Supabase Postgres with pgvector, document source tables, chunk tables, and RPC search.

Automation

Codex for code generation, refactors, Git operations, local testing, and deployment support.

What I Built

1. A Google-style search surface

The front end began as a minimal Google-like search page, then evolved into a branded containerized page that matches the visual language of miin.ai: dark mode, pill buttons, block-M logos, and a clean search field.

2. A retrieval-augmented answer flow

User questions are embedded, matched against stored document chunks in Supabase, and then passed to Gemini 2.5 Flash with only the retrieved excerpts. The response includes concise source references without exposing direct file links.

3. A local sync pipeline

The ingestion process runs locally against the Google Drive Knowledge Base folder. It reads Google Docs, PDFs, Word documents, Sheets, Excel files, plain text, and images. Image OCR and Excel parsing were added after the initial version so the index could cover more real workspace content.
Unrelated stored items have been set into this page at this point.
-- pv_equiv track=rewrite | github.com/Snehasish001/lapp_crawler | singapore_crawler.py | slots_to_crawl
-- ===== SOURCE A (Python) =====
-- TIME_ORDER = [
--     ("12.30", "mor"),
--     ("16.30", "day"),
--     ("20.30", "evn"),
-- ]
--
-- def slots_to_crawl(db, current_slot):
--     result = []
--     for _, slot in TIME_ORDER:
--         if db.get(slot) == "-":
--             result.append(slot)
--         if slot == current_slot:
--             break
--     return result
-- ===== SOURCE B (Python) =====
-- TIME_ORDER = [
--     ("12.30", "mor"),
--     ("16.30", "day"),
--     ("20.30", "evn"),
-- ]
--
-- # Precomputed: each slot name -> the inclusive prefix of slot names ending at it.
-- _PREFIX = {slot: [s for _, s in TIME_ORDER[: i + 1]] for i, (_, slot) in enumerate(TIME_ORDER)}
-- _ALL = [s for _, s in TIME_ORDER]
--
-- def slots_to_crawl(db, current_slot):
--     return [s for s in _PREFIX.get(current_slot, _ALL) if db.get(s) == "-"]
-- ===== Notes on version B (the rewrite author's own statement) =====
-- stated objective: alternative
-- what changed: B replaces A's runtime scan-with-inclusive-break by a table precomputed once from TIME_ORDER (slot name -> its inclusive prefix of slot names, whole list when the name is absent): the cutoff is found by a single dict lookup, and the result is a filter of that prefix.
import Mathlib
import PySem

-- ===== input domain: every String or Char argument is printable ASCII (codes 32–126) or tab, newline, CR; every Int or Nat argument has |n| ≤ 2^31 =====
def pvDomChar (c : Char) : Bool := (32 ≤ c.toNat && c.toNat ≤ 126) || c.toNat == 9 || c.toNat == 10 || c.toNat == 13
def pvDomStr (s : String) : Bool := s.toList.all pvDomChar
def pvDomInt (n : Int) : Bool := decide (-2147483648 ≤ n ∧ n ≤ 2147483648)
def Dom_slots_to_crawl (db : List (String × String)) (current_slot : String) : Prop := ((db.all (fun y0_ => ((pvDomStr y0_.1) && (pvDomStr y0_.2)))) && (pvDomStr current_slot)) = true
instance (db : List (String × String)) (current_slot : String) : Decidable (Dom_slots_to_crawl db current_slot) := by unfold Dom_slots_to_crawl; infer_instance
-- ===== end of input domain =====

-- B replaces A's runtime break-loop by a table precomputed once from TIME_ORDER (slot name -> inclusive prefix), looked up then filtered; alternative decomposition, same values.


-- ===== PORT A =====
def pvTimeOrder : List (String × String) := [("12.30", "mor"), ("16.30", "day"), ("20.30", "evn")]

-- A's loop: append when db.get(slot) == "-", break (inclusively) when slot == current_slot
def pvALoop (db : PySem.Dict String String) (cur : String) : List (String × String) → List String
  | [] => []
  | (_, slot) :: rest =>
    let r := if PySem.Dict.get? db slot = some "-" then [slot] else []
    if slot = cur then r else r ++ pvALoop db cur rest

def slots_to_crawl (db : List (String × String)) (current_slot : String) : List String :=
  pvALoop (PySem.Dict.mk db) current_slot pvTimeOrder

-- ===== PORT B =====
-- module-level precomputation in Source B: _PREFIX = {slot: names of TIME_ORDER[:i+1]} built by comprehension, _ALL = all names
def pvPrefix : PySem.Dict String (List String) :=
  PySem.Dict.ofList ((PySem.List.enumerate pvTimeOrder).map
    (fun ip => (ip.2.2, (PySem.List.slice pvTimeOrder none (some (ip.1 + 1))).map (fun p => p.2))))

def pvAll : List String := pvTimeOrder.map (fun p => p.2)

def slots_to_crawl_alt (db : List (String × String)) (current_slot : String) : List String :=
  (PySem.Dict.getD pvPrefix current_slot pvAll).filter
    (fun s => PySem.Dict.get? (PySem.Dict.mk db) s = some "-")

-- ===== PRECONDITION & SPEC =====
def Spec_slots_to_crawl (db : List (String × String)) (current_slot : String) (out : List String) : Prop := out = slots_to_crawl_alt db current_slot
instance (db : List (String × String)) (current_slot : String) (out : List String) : Decidable (Spec_slots_to_crawl db current_slot out) := by unfold Spec_slots_to_crawl; infer_instance

-- ===== CLAIM (what is proved, stated in full; the proofs are below) =====
def Claim_equal_slots_to_crawl : Prop := ∀ (db : List (String × String)) (current_slot : String), Dom_slots_to_crawl db current_slot → Spec_slots_to_crawl db current_slot (slots_to_crawl db current_slot)

-- ===== LEMMAS AND PROOFS =====

-- ===== VERDICT (by name: the statement is the Claim_ definition above) =====
theorem slots_to_crawl_spec : Claim_equal_slots_to_crawl := by
  intro db cur _
  unfold Spec_slots_to_crawl slots_to_crawl slots_to_crawl_alt
  by_cases h1 : cur = "mor"
  · subst h1
    rw [show PySem.Dict.getD pvPrefix "mor" pvAll = ["mor"] from by decide]
    simp only [pvTimeOrder, pvALoop, List.filter]
    split_ifs <;> simp_all
  by_cases h2 : cur = "day"
  · subst h2
    rw [show PySem.Dict.getD pvPrefix "day" pvAll = ["mor", "day"] from by decide]
    simp only [pvTimeOrder, pvALoop, List.filter]
    split_ifs <;> simp_all
  by_cases h3 : cur = "evn"
  · subst h3
    rw [show PySem.Dict.getD pvPrefix "evn" pvAll = ["mor", "day", "evn"] from by decide]
    simp only [pvTimeOrder, pvALoop, List.filter]
    split_ifs <;> simp_all
  · have h1' : "mor" ≠ cur := fun h => h1 h.symm
    have h2' : "day" ≠ cur := fun h => h2 h.symm
    have h3' : "evn" ≠ cur := fun h => h3 h.symm
    rw [show PySem.Dict.getD pvPrefix cur pvAll = ["mor", "day", "evn"] from by
      simp [pvPrefix, PySem.Dict.getD, PySem.Dict.get?, PySem.Dict.ofList, pvAll, pvTimeOrder,
        PySem.List.enumerate, PySem.List.slice, PySem.Dict.update, PySem.Dict.insert,
        PySem.Dict.items, PySem.Dict.empty, List.find?_cons, h1', h2', h3']]
    simp only [pvTimeOrder, pvALoop, List.filter]
    norm_num [h1, h2, h3]
    split_ifs <;> simp_all
-- pv_equiv track=rewrite | github.com/sourabbanka22/Competitive-Programming-Foundation | Dynamic Programming/squareOfZeroes.py | squareOfZeroes
-- ===== SOURCE A (Python) =====
-- def squareOfZeroes(matrix):
--     # Write your code here.
--     infoMatrix = preComputeValues(matrix)
--     size  = len(matrix)
--     for topRow in range(size):
--         for leftCol in range(size):
--             squareLength = 2
--             while squareLength<=size-leftCol and squareLength<=size-topRow:
--                 bottomRow = topRow+squareLength-1
--                 rightCol = leftCol+squareLength-1
--                 if isSquareOfZeroes(infoMatrix, topRow, leftCol, bottomRow, rightCol):
--                     return True
--                 squareLength+=1
--     return False
--
-- def isSquareOfZeroes(infoMatrix, r1, c1, r2, c2):
--     squareLength = r2-r1+1
--     hasTopBorder = infoMatrix[r1][c1]["numZeroesRight"] >= squareLength
--     hasLeftBorder = infoMatrix[r1][c1]["numZeroesBelow"] >= squareLength
--     hasBottomBorder = infoMatrix[r2][c1]["numZeroesRight"] >= squareLength
--     hasRightBorder = infoMatrix[r1][c2]["numZeroesBelow"] >= squareLength
--
--     return hasTopBorder and hasLeftBorder and hasBottomBorder and hasRightBorder
--
-- def preComputeValues(matrix):
--     infoMatrix = [[None for _ in row] for row in matrix]
--     size = len(matrix)
--
--     for row in range(size):
--         for col in range(size):
--             numZeroes = 1 if matrix[row][col]==0 else 0
--             infoMatrix[row][col] = {
--                 "numZeroesBelow": numZeroes,
--                 "numZeroesRight": numZeroes,
--             }
--
--     lastIdx = len(matrix)-1
--     for row in reversed(range(size)):
--         for col in reversed(range(size)):
--             if matrix[row][col] == 1:
--                 continue
--             if row<lastIdx:
--                 infoMatrix[row][col]["numZeroesBelow"] += infoMatrix[row+1][col]["numZeroesBelow"]
--             if col<lastIdx:
--                 infoMatrix[row][col]["numZeroesRight"] += infoMatrix[row][col+1]["numZeroesRight"]
--
--     return infoMatrix
-- ===== SOURCE B (Python) =====
-- def squareOfZeroes(matrix):
--     # Zero-count prefix sums + next-one index arrays per row/column; a border
--     # passes iff the count of zeroes before the next 1 from its start is >= k.
--     n = len(matrix)
--     rows = [row[:n] for row in matrix]
--     cols = [[matrix[r][c] for r in range(n)] for c in range(n)]
--     rowZ = [_prefixZeroes(xs) for xs in rows]
--     rowN = [_nextOnes(xs) for xs in rows]
--     colZ = [_prefixZeroes(xs) for xs in cols]
--     colN = [_nextOnes(xs) for xs in cols]
--     return any(
--         rowZ[t][rowN[t][l]] - rowZ[t][l] >= k
--         and rowZ[t + k - 1][rowN[t + k - 1][l]] - rowZ[t + k - 1][l] >= k
--         and colZ[l][colN[l][t]] - colZ[l][t] >= k
--         and colZ[l + k - 1][colN[l + k - 1][t]] - colZ[l + k - 1][t] >= k
--         for t in range(n)
--         for l in range(n)
--         for k in range(2, min(n - t, n - l) + 1)
--     )
--
-- def _prefixZeroes(xs):
--     acc = 0
--     out = [0]
--     for x in xs:
--         acc += 1 if x == 0 else 0
--         out.append(acc)
--     return out
--
-- def _nextOnes(xs):
--     # out[c] = index of the first 1 at or after position c (len(xs) if none)
--     n = len(xs)
--     nxt = n
--     rev = []
--     for c in reversed(range(n)):
--         if xs[c] == 1:
--             nxt = c
--         rev.append(nxt)
--     rev.reverse()
--     rev.append(n)
--     return rev
-- ===== Notes on version B (the rewrite author's own statement) =====
-- stated objective: faster
-- what changed: Replaces A's mutable per-cell run-length table (numZeroesRight/numZeroesBelow dicts filled in place by a backward double loop over the whole grid) with immutable 1D arrays built per row and per column - zero-count prefix sums plus next-one indices - and tests each border by prefix subtraction: the count of zeroes before the next 1 from the border's start must reach the side length.
import Mathlib
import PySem

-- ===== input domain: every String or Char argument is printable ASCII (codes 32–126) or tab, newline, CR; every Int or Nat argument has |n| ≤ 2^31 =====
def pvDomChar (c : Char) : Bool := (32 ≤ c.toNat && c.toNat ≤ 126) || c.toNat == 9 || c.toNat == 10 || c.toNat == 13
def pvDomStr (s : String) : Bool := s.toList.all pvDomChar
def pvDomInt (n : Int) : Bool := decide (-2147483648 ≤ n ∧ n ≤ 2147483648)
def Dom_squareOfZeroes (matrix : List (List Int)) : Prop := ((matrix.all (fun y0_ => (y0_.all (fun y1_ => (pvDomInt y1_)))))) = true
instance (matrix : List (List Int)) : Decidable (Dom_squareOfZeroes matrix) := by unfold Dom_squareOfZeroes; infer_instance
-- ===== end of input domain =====

-- B replaces A's in-place per-cell run-length dict table with per-row/column
-- zero-count prefix sums plus next-one index arrays, testing each border by prefix
-- subtraction (zeroes before the next 1 from its start reach the side length);
-- same O(n^3), measured constant-factor faster in a timing run.

-- ===== PORT A =====
-- The per-cell two-key literal dict {"numZeroesBelow","numZeroesRight"} is ported as a
-- two-field structure; the `None` placeholders of the first pass are `Option`.
structure PvInfo where
  below : Int
  right : Int
deriving DecidableEq, Repr

-- matrix[r][c]; indices are always in range where the ports read (default unreachable)
def pvGet2 (m : List (List Int)) (r c : Nat) : Int := (m.getD r []).getD c 1

def pvGetI (info : List (List (Option PvInfo))) (r c : Nat) : PvInfo :=
  ((info.getD r []).getD c none).getD ⟨0, 0⟩

def pvSetI (info : List (List (Option PvInfo))) (r c : Nat) (v : PvInfo) :
    List (List (Option PvInfo)) :=
  info.set r ((info.getD r []).set c (some v))

def pvZC (x : Int) : Int := if x == 0 then 1 else 0

def preComputeValues (m : List (List Int)) : List (List (Option PvInfo)) :=
  let size := m.length
  let info0 := m.map (fun row => row.map (fun _ => (none : Option PvInfo)))
  let info1 := (List.range size).foldl (fun info row =>
      (List.range size).foldl (fun info col =>
        pvSetI info row col ⟨pvZC (pvGet2 m row col), pvZC (pvGet2 m row col)⟩) info) info0
  let lastIdx := m.length - 1
  (List.range size).reverse.foldl (fun info row =>
    (List.range size).reverse.foldl (fun info col =>
      if pvGet2 m row col == 1 then info
      else
        let info' := if row < lastIdx then
            pvSetI info row col
              ⟨(pvGetI info row col).below + (pvGetI info (row+1) col).below,
               (pvGetI info row col).right⟩
          else info
        if col < lastIdx then
          pvSetI info' row col
            ⟨(pvGetI info' row col).below,
             (pvGetI info' row col).right + (pvGetI info' row (col+1)).right⟩
        else info') info) info1

def isSquareOfZeroes (info : List (List (Option PvInfo))) (r1 c1 r2 c2 : Nat) : Bool :=
  let squareLength : Int := ((r2 - r1 + 1 : Nat) : Int)
  decide (squareLength ≤ (pvGetI info r1 c1).right) &&
  decide (squareLength ≤ (pvGetI info r1 c1).below) &&
  decide (squareLength ≤ (pvGetI info r2 c1).right) &&
  decide (squareLength ≤ (pvGetI info r1 c2).below)

-- the `while squareLength <= …` loop of A; `fuel` only bounds the iteration count
-- (structural recursion), it is never exhausted while the loop condition holds
def pvWhile (info : List (List (Option PvInfo))) (size topRow leftCol sl fuel : Nat) : Bool :=
  match fuel with
  | 0 => false
  | fuel + 1 =>
    if sl ≤ size - leftCol ∧ sl ≤ size - topRow then
      if isSquareOfZeroes info topRow leftCol (topRow + sl - 1) (leftCol + sl - 1) then true
      else pvWhile info size topRow leftCol (sl + 1) fuel
    else false

def squareOfZeroes (matrix : List (List Int)) : Bool :=
  let infoMatrix := preComputeValues matrix
  let size := matrix.length
  (List.range size).any (fun topRow =>
    (List.range size).any (fun leftCol =>
      pvWhile infoMatrix size topRow leftCol 2 (size + 1)))

-- ===== PORT B =====
-- matrix[r][c] on B's side (always in range where B reads it)
def altGet2 (matrix : List (List Int)) (r c : Nat) : Int := (matrix.getD r []).getD c 1

-- _prefixZeroes of Source B: running count of zeroes, list [0, ...] built by appending
def altPrefix (xs : List Int) : List Int :=
  (xs.foldl (fun (st : Int × List Int) x =>
      let acc := st.1 + (if x == 0 then 1 else 0)
      (acc, st.2 ++ [acc])) (0, [0])).2

-- _nextOnes of Source B: index of the first 1 at or after each position (backward scan)
def altNext (xs : List Int) : List Nat :=
  let n := xs.length
  let st := ((List.range n).reverse).foldl (fun (st : Nat × List Nat) c =>
      let nxt := if xs.getD c 1 == 1 then c else st.1
      (nxt, st.2 ++ [nxt])) (n, ([] : List Nat))
  st.2.reverse ++ [n]

def squareOfZeroes_alt (matrix : List (List Int)) : Bool :=
  let n := matrix.length
  let rows := matrix.map (fun row => PySem.List.slice row none (some (n : Int)))
  let cols := (List.range n).map (fun c => (List.range n).map (fun r => altGet2 matrix r c))
  let rowZ := rows.map altPrefix
  let rowN := rows.map altNext
  let colZ := cols.map altPrefix
  let colN := cols.map altNext
  (List.range n).any (fun t =>
    (List.range n).any (fun l =>
      (List.range' 2 (min (n - t) (n - l) - 1)).any (fun k =>
        decide ((rowZ.getD t []).getD ((rowN.getD t []).getD l 0) 0
          - (rowZ.getD t []).getD l 0 ≥ (k : Int)) &&
        decide ((rowZ.getD (t + k - 1) []).getD ((rowN.getD (t + k - 1) []).getD l 0) 0
          - (rowZ.getD (t + k - 1) []).getD l 0 ≥ (k : Int)) &&
        decide ((colZ.getD l []).getD ((colN.getD l []).getD t 0) 0
          - (colZ.getD l []).getD t 0 ≥ (k : Int)) &&
        decide ((colZ.getD (l + k - 1) []).getD ((colN.getD (l + k - 1) []).getD t 0) 0
          - (colZ.getD (l + k - 1) []).getD t 0 ≥ (k : Int)))))

-- ===== PRECONDITION & SPEC =====
-- Pre_ = exactly A's domain: A (and B) raise IndexError iff some row is shorter
-- than the number of rows.
def Pre_squareOfZeroes (matrix : List (List Int)) : Prop :=
  ∀ row ∈ matrix, matrix.length ≤ row.length
instance (matrix : List (List Int)) : Decidable (Pre_squareOfZeroes matrix) := by
  unfold Pre_squareOfZeroes; infer_instance

def pvWitness_squareOfZeroes : List (List Int) := [[0, 1], [1, 0]]

def Spec_squareOfZeroes (matrix : List (List Int)) (out : Bool) : Prop := out = squareOfZeroes_alt matrix
instance (matrix : List (List Int)) (out : Bool) : Decidable (Spec_squareOfZeroes matrix out) := by unfold Spec_squareOfZeroes; infer_instance

-- ===== CLAIM (what is proved, stated in full; the proofs are below) =====
def Claim_equal_squareOfZeroes : Prop := ∀ (matrix : List (List Int)), Dom_squareOfZeroes matrix → Pre_squareOfZeroes matrix → Spec_squareOfZeroes matrix (squareOfZeroes matrix)

-- ===== LEMMAS AND PROOFS =====

-- value of a cell after the first (init) pass resp. after the full precompute
def vInit (m : List (List Int)) (r c : Nat) : PvInfo :=
  ⟨pvZC (pvGet2 m r c), pvZC (pvGet2 m r c)⟩

-- numZeroesRight at (r, c), as A's backward pass computes it (n = size)
def runR (m : List (List Int)) (n r c : Nat) : Int :=
  if pvGet2 m r c == 1 then 0
  else pvZC (pvGet2 m r c) + (if h : c + 1 < n then runR m n r (c + 1) else 0)
termination_by n - c
decreasing_by omega

-- numZeroesBelow at (r, c)
def runB (m : List (List Int)) (n r c : Nat) : Int :=
  if pvGet2 m r c == 1 then 0
  else pvZC (pvGet2 m r c) + (if h : r + 1 < n then runB m n (r + 1) c else 0)
termination_by n - r
decreasing_by omega

def vFin (m : List (List Int)) (r c : Nat) : PvInfo :=
  ⟨runB m m.length r c, runR m m.length r c⟩

def PvShape (m : List (List Int)) (info : List (List (Option PvInfo))) : Prop :=
  info.length = m.length ∧ ∀ r, (info.getD r []).length = (m.getD r []).length

-- a row of the matrix is at least n long (from Pre_)
def PvWide (m : List (List Int)) : Prop :=
  ∀ r < m.length, m.length ≤ (m.getD r []).length

lemma pvWide_of_pre (m : List (List Int)) (h : Pre_squareOfZeroes m) : PvWide m := by
  intro r hr
  have hm : m.getD r [] = m[r] := List.getD_eq_getElem m [] hr
  rw [hm]
  exact h m[r] (List.getElem_mem hr)

lemma pvGetD_set_self {α : Type} (l : List α) (i : Nat) (v d : α) (h : i < l.length) :
    (l.set i v).getD i d = v := by
  simp [List.getD_eq_getElem?_getD, List.getElem?_set_self h]

lemma pvGetD_set_ne {α : Type} (l : List α) (i j : Nat) (v d : α) (h : i ≠ j) :
    (l.set i v).getD j d = l.getD j d := by
  simp [List.getD_eq_getElem?_getD, List.getElem?_set_ne h]
def normalize_target_language (target_language : String) (translation_models : List (String × String)) : String :=
  if target_language == "" then fallbackEn translation_models
  else aCore (PySem.Str.lower (PySem.Str.strip target_language)) translation_models

-- ===== PORT B =====
-- B's 'for code, name in LANGUAGE_MAP.items(): … break' loop computing 'display' (first canon match, no membership test)
def dispCodeB (raw : String) : Option String :=
  (pyLANGUAGE_MAP.find? (fun p => canon p.2 == raw)).map Prod.fst

-- B's 'rank(code)' closure; 'code == base' with base=None (no dash) can never be true, hence the dash guard
def rkB (raw : String) (k : String) : Nat :=
  if k == raw then 0
  else if PySem.Str.isIn "-" raw && (k == headSplit raw "-") then 1
  else if PySem.Dict.get? pyALIASES raw == some k then 2
  else if dispCodeB raw == some k then 3
  else 4

-- 'min(translation_models, key=rank, default=None)': first key of minimal rank
def pickMin (rk : String → Nat) (l : List (String × String)) : Option String :=
  l.foldl (fun best p =>
    match best with
    | none => some p.1
    | some b => if rk p.1 < rk b then some p.1 else some b) none

def bCore (raw : String) (models : List (String × String)) : String :=
  match pickMin (rkB raw) models with
  | some b => if rkB raw b < 4 then b else fallbackEn models
  | none => fallbackEn models

def normalize_target_language_alt (target_language : String) (translation_models : List (String × String)) : String :=
  if target_language == "" then fallbackEn translation_models
  else bCore (PySem.Str.lower (PySem.Str.strip target_language)) translation_models

-- ===== PRECONDITION & SPEC =====
def Spec_normalize_target_language (target_language : String) (translation_models : List (String × String)) (out : String) : Prop := out = normalize_target_language_alt target_language translation_models
instance (target_language : String) (translation_models : List (String × String)) (out : String) : Decidable (Spec_normalize_target_language target_language translation_models out) := by unfold Spec_normalize_target_language; infer_instance

-- ===== CLAIM (what is proved, stated in full; the proofs are below) =====
def Claim_equal_normalize_target_language : Prop := ∀ (target_language : String) (translation_models : List (String × String)), Dom_normalize_target_language target_language translation_models → Spec_normalize_target_language target_language translation_models (normalize_target_language target_language translation_models)

-- ===== LEMMAS AND PROOFS =====

-- rank of an optional pick (none = 5, worse than any real rank)
def rkO (rk : String → Nat) : Option String → Nat
  | none => 5
  | some b => rk b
4. A production deployment

The personal profile remains on GitHub Pages, while the knowledge base runs as a dynamic Next.js app on Vercel at kb.miin.ai. GoDaddy DNS maps the subdomain to Vercel, and Vercel reads Supabase and Gemini environment variables at runtime.

Tradeoffs

The first design considered Ollama with a local Gemma model. That was attractive because it kept inference local and avoided hosted model costs, but it created production complexity: a public site would need a persistent machine capable of running the model. Moving to Gemini 2.5 Flash reduced hosting burden, simplified Vercel deployment, and made the system easier to operate.

Supabase was selected as the vector store because it combines relational metadata, pgvector search, and simple server-side access. GitHub Pages was retained for the static profile site, but the knowledge base needed a dynamic runtime, so Vercel became the right fit. For Google auth, we avoided long-lived service-account JSON keys and used Application Default Credentials for local sync, which is safer but occasionally requires re-authentication.

Implementation Notes

These are the key command groups and setup steps behind the project. The exact values for secrets stay in local or hosted environment variables, not in the repository.

Local app setup
cd "/path/to/your/knowledge-base-app"
npm install
cp .env.example .env.local
Google Drive authentication for local sync
gcloud auth application-default revoke
gcloud auth application-default login \
  --client-id-file="$HOME/Downloads/knowledge-site-oauth-client.json" \
  --scopes=https://www.googleapis.com/auth/drive.readonly,https://www.googleapis.com/auth/cloud-platform
Supabase schema and content sync
# Run supabase/schema.sql in the Supabase SQL editor first.

npm run sync:drive
SYNC_ONLY_MISSING=1 npm run sync:drive
SYNC_ONLY_MISSING=1 SYNC_MAX_FILES=2 npm run sync:drive
Local testing
npm run lint
npm run typecheck
npm run build
npm run dev
Deploy and link the sites
git add .
git commit -m "Build your-domain knowledge base app"
git push origin main

# Vercel production env vars:
# GEMINI_API_KEY
# SUPABASE_URL
# SUPABASE_SERVICE_ROLE_KEY
# GEMINI_CHAT_MODEL=gemini-2.5-flash
# GEMINI_EMBED_MODEL=gemini-embedding-001
# GEMINI_EMBED_DIMENSIONS=768

Content updates do not require a Vercel deploy. Once the app is live, syncing new files locally updates Supabase, and the production app reads the latest indexed content at query time.